[Stored data]
────────────────────
-- pv_equiv track=rewrite | github.com/eneselhan/Mukabele-Bot | src/services/alignment_service.py | _find_first_token_span
-- ===== SOURCE A (Python) =====
-- from typing import Dict, Any, List, Optional, Tuple
--
-- def _find_first_token_span(haystack: List[str], needle: List[str]) -> Optional[Tuple[int, int]]:
--     """Return (start, end_exclusive) for first exact token-sequence match, else None."""
--     if not haystack or not needle:
--         return None
--     n = len(needle)
--     if n > len(haystack):
--         return None
--     for i in range(0, len(haystack) - n + 1):
--         if haystack[i : i + n] == needle:
--             return (i, i + n)
--     return None
-- ===== SOURCE B (Python) =====
-- def _find_first_token_span(haystack, needle):
--     """Return (start, end_exclusive) for first exact token-sequence match, else None."""
--     if not haystack or not needle:
--         return None
--     n = len(needle)
--     window = []
--     for i, tok in enumerate(haystack):
--         window.append(tok)
--         if len(window) > n:
--             window.pop(0)
--         if len(window) == n and window == needle:
--             return (i - n + 1, i + 1)
--     return None
-- ===== Notes on version B (the rewrite author's own statement) =====
-- stated objective: alternative
-- what changed: Replaces the index loop with per-candidate slicing haystack[i:i+n]==needle by a single enumerate pass that maintains a sliding window list of the last n tokens and compares it to the needle.
import Mathlib
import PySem

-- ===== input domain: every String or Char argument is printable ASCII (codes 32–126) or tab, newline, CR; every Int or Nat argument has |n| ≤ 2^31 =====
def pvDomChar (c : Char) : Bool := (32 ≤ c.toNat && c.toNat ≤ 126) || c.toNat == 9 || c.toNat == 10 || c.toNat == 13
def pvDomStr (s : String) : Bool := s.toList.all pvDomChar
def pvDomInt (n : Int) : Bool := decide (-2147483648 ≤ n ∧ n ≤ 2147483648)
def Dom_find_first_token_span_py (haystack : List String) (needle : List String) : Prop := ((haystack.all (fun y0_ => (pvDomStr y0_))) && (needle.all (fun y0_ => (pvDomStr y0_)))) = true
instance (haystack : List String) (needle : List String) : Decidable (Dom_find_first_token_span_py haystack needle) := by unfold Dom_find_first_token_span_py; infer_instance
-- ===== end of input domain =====

-- B replaces A's index loop with per-candidate slicing by a single enumerate pass
-- maintaining a sliding window of the last n tokens (alternative decomposition, same cost).


-- ===== PORT A =====
-- literal transliteration of A: early-exit loop over i in range(0, len(h)-n+1)
-- testing haystack[i:i+n] == needle (for-with-return = findSome?).
def find_first_token_span_py (haystack : List String) (needle : List String) : Option (Int × Int) :=
  if haystack = [] ∨ needle = [] then none
  else
    let n : Int := needle.length
    if n > (haystack.length : Int) then none
    else
      (PySem.List.pyRange 0 ((haystack.length : Int) - n + 1) 1).findSome? (fun i =>
        if PySem.List.slice haystack (some i) (some (i + n)) = needle then some (i, i + n) else none)

-- ===== PORT B =====
-- literal transliteration of B's enumerate loop: window.append(tok);
-- if len(window) > n: window.pop(0)  (= tail); compare window to needle.
def altGo (needle : List String) (n : Nat) : List (Int × String) → List String → Option (Int × Int)
  | [], _ => none
  | (i, tok) :: rest, window =>
    let w1 := window ++ [tok]
    let w2 := if n < w1.length then w1.tail else w1
    if w2.length = n ∧ w2 = needle then some (i - (n : Int) + 1, i + 1)
    else altGo needle n rest w2

def find_first_token_span_py_alt (haystack : List String) (needle : List String) : Option (Int × Int) :=
  if haystack = [] ∨ needle = [] then none
  else altGo needle needle.length (PySem.List.enumerate haystack 0) []

-- ===== PRECONDITION & SPEC =====
def Spec_find_first_token_span_py (haystack : List String) (needle : List String) (out : Option (Int × Int)) : Prop := out = find_first_token_span_py_alt haystack needle
instance (haystack : List String) (needle : List String) (out : Option (Int × Int)) : Decidable (Spec_find_first_token_span_py haystack needle out) := by unfold Spec_find_first_token_span_py; infer_instance

-- ===== CLAIM (what is proved, stated in full; the proofs are below) =====
def Claim_equal_find_first_token_span_py : Prop := ∀ (haystack : List String) (needle : List String), Dom_find_first_token_span_py haystack needle → Spec_find_first_token_span_py haystack needle (find_first_token_span_py haystack needle)

-- ===== LEMMAS AND PROOFS =====

-- reference search: first start j with the n tokens from j matching the needle
def naiveGo (needle : List String) (n : Nat) : List String → Int → Option (Int × Int)
  | [], _ => none
  | x :: rest, j =>
    if (x :: rest).length < n then none
    else if (x :: rest).take n = needle then some (j, j + n)
    else naiveGo needle n rest (j + 1)

lemma naive_none (nd : List String) (n : Nat) (s : List String) (j : Int)
    (h : s.length < n) : naiveGo nd n s j = none := by
  cases s with
  | nil => rfl
  | cons x rest => rw [naiveGo, if_pos h]

lemma naive_step (nd : List String) (n : Nat) (s : List String) (j : Int)
    (hn : 1 ≤ n) (h : n ≤ s.length) :
    naiveGo nd n s j = if s.take n = nd then some (j, j + n) else naiveGo nd n s.tail (j + 1) := by
  cases s with
  | nil => simp at h; omega
  | cons x rest =>
    rw [naiveGo, if_neg (by omega)]
    rfl

-- A equals the reference search (given 1 ≤ n)
lemma a_eq_naive (h nd : List String) (hn : 1 ≤ nd.length) :
    ∀ (s : List String) (j : Nat), s = h.drop j →
      (PySem.List.pyRange (j : Int) ((h.length : Int) - nd.length + 1) 1).findSome? (fun i =>
        if PySem.List.slice h (some i) (some (i + nd.length)) = nd then some (i, i + nd.length) else none)
      = naiveGo nd nd.length s (j : Int) := by
  intro s
  induction s with
  | nil =>
    intro j hs
    have hj : h.length ≤ j := List.drop_eq_nil_iff.mp hs.symm
    rw [PySem.List.pyRange_one_eq_nil (by omega)]
    rfl
  | cons x rest ih =>
    intro j hs
    have hjL : j < h.length := by
      by_contra hc
      have hnil : h.drop j = [] := List.drop_eq_nil_iff.mpr (by omega)
      rw [hnil] at hs; exact List.cons_ne_nil _ _ hs
    have hlen : (x :: rest).length = h.length - j := by rw [hs]; simp
    have hrest : rest = h.drop (j + 1) := by
      have : (x :: rest).tail = (h.drop j).tail := by rw [hs]
      simpa [List.tail_drop] using this
    by_cases hcase : j + nd.length ≤ h.length
    · rw [PySem.List.pyRange_one_cons (by omega), List.findSome?_cons]
      have hsl : PySem.List.slice h (some (j : Int)) (some ((j : Int) + (nd.length : Int)))
          = (h.drop j).take nd.length := PySem.List.slice_natCast_add ..
      rw [hsl, ← hs]
      rw [naive_step nd _ _ _ hn (by omega)]
      by_cases hm : (x :: rest).take nd.length = nd
      · simp [hm]
      · simp only [hm, if_false, List.tail_cons]
        have := ih (j + 1) hrest
        push_cast at this
        simpa using this
    · rw [PySem.List.pyRange_one_eq_nil (by omega),
        naive_none nd _ _ _ (by omega)]
      rfl

-- B equals the reference search: the window after m tokens is (h.take m).drop (m - n)
lemma b_eq_naive (h nd : List String) (hn : 1 ≤ nd.length) :
    ∀ (s : List String) (k : Nat), s = h.drop k →
      altGo nd nd.length (PySem.List.enumerate s (k : Int)) ((h.take k).drop (k - nd.length))
      = naiveGo nd nd.length (h.drop (k + 1 - nd.length)) ((k + 1 - nd.length : Nat) : Int) := by
  intro s
  induction s with
  | nil =>
    intro k hs
    have hk : h.length ≤ k := List.drop_eq_nil_iff.mp hs.symm
    rw [PySem.List.enumerate_nil, naive_none nd _ _ _ (by simp; omega)]
    rfl
  | cons x rest ih =>
    intro k hs
    have hkL : k < h.length := by
      by_contra hc
      have hnil : h.drop k = [] := List.drop_eq_nil_iff.mpr (by omega)
      rw [hnil] at hs; exact List.cons_ne_nil _ _ hs
    have hrest : rest = h.drop (k + 1) := by
      have : (x :: rest).tail = (h.drop k).tail := by rw [hs]
      simpa [List.tail_drop] using this
    have hxk : h[k]? = some x := by
      have : (h.drop k)[0]? = some x := by rw [← hs]; rfl
      simpa [List.getElem?_drop] using this
    have htk : h.take (k + 1) = h.take k ++ [x] := by
      rw [List.take_add_one, hxk]; rfl
    have hw1 : (h.take k).drop (k - nd.length) ++ [x] = (h.take (k + 1)).drop (k - nd.length) := by
      rw [htk, List.drop_append_of_le_length (by simp; omega)]
    have hlen1 : ((h.take (k + 1)).drop (k - nd.length)).length = (k + 1) - (k - nd.length) := by
      simp; omega
    have hw2 : (if nd.length < ((h.take k).drop (k - nd.length) ++ [x]).length
          then ((h.take k).drop (k - nd.length) ++ [x]).tail
          else (h.take k).drop (k - nd.length) ++ [x])
        = (h.take (k + 1)).drop (k + 1 - nd.length) := by
      rw [hw1]
      by_cases hkn : nd.length ≤ k
      · rw [if_pos (by omega), List.tail_drop]
        congr 1; omega
      · rw [if_neg (by omega)]
        congr 1; omega
    have hlen2 : ((h.take (k + 1)).drop (k + 1 - nd.length)).length = (k + 1) - (k + 1 - nd.length) := by
      simp; omega
    rw [PySem.List.enumerate_cons, altGo, hw2]
    by_cases hbig : nd.length ≤ k + 1
    · -- the window is full: the check is exactly the naive check at start k+1-n
      have hwnd : (h.take (k + 1)).drop (k + 1 - nd.length)
          = (h.drop (k + 1 - nd.length)).take nd.length := by
        rw [List.drop_take]; congr 1; omega
      rw [naive_step nd _ _ _ hn (by simp; omega)]
      by_cases hm : (h.drop (k + 1 - nd.length)).take nd.length = nd
      · rw [if_pos ⟨by omega, by rw [hwnd]; exact hm⟩, if_pos hm]
        simp only [Option.some.injEq, Prod.mk.injEq]
        constructor <;> omega
      · rw [if_neg (by rw [hwnd]; exact fun hc => hm hc.2), if_neg hm, List.tail_drop]
        have hiv := ih (k + 1) hrest
        have e1 : ((k : Int) + 1) = ((k + 1 : Nat) : Int) := by omega
        have e2 : k + 1 - nd.length + 1 = k + 1 + 1 - nd.length := by omega
        have e3 : ((k + 1 - nd.length : Nat) : Int) + 1 = ((k + 1 + 1 - nd.length : Nat) : Int) := by omega
        rw [e1, e2, e3, hiv]
    · -- window not yet full: the length test fails and both sides stay at start 0
      rw [if_neg (fun hc => absurd (hlen2 ▸ hc.1) (by omega))]
      have hiv := ih (k + 1) hrest
      have e1 : ((k : Int) + 1) = ((k + 1 : Nat) : Int) := by omega
      have e2 : k + 1 - nd.length = 0 := by omega
      have e3 : k + 1 + 1 - nd.length = 0 := by omega
      rw [e1, hiv, e2, e3]

-- ===== VERDICT (by name: the statement is the Claim_ definition above) =====
theorem find_first_token_span_py_spec : Claim_equal_find_first_token_span_py := by
  intro h nd _
  unfold Spec_find_first_token_span_py find_first_token_span_py find_first_token_span_py_alt
  by_cases hemp : h = [] ∨ nd = []
  · simp [hemp]
  · simp only [hemp, if_false]
    rw [not_or] at hemp
    have hn : 1 ≤ nd.length := List.length_pos_of_ne_nil hemp.2
    have hb := b_eq_naive h nd hn h 0 (by simp)
    simp only [List.drop_zero, List.take_zero, Nat.zero_sub, Nat.cast_zero] at hb
    have h1n : 1 - nd.length = 0 := by omega
    rw [h1n] at hb
    simp only [List.drop_zero, Nat.cast_zero] at hb
    rw [hb]
    by_cases hlen : (nd.length : Int) > (h.length : Int)
    · -- n > len(h): A returns none before the loop; naive returns none since length < n
      simp only [hlen, if_true]
      cases h with
      | nil => simp [naiveGo]
      | cons x rest =>
        rw [naiveGo]
        have : (x :: rest).length < nd.length := by
          have := hlen; push_cast at this; omega
        rw [if_pos this]
    · simp only [hlen, if_false]
      have ha := a_eq_naive h nd hn h 0 (by simp)
      simpa using ha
────────────────────
_TASK INSTRUCTIONS:_
Search each line of the data above for "Prop", and copy the lines where it occurs.

_SOLUTION TO THIS PROBLEM:_
def Dom_find_first_token_span_py (haystack : List String) (needle : List String) : Prop := ((haystack.all (fun y0_ => (pvDomStr y0_))) && (needle.all (fun y0_ => (pvDomStr y0_)))) = true
def Spec_find_first_token_span_py (haystack : List String) (needle : List String) (out : Option (Int × Int)) : Prop := out = find_first_token_span_py_alt haystack needle
def Claim_equal_find_first_token_span_py : Prop := ∀ (haystack : List String) (needle : List String), Dom_find_first_token_span_py haystack needle → Spec_find_first_token_span_py haystack needle (find_first_token_span_py haystack needle)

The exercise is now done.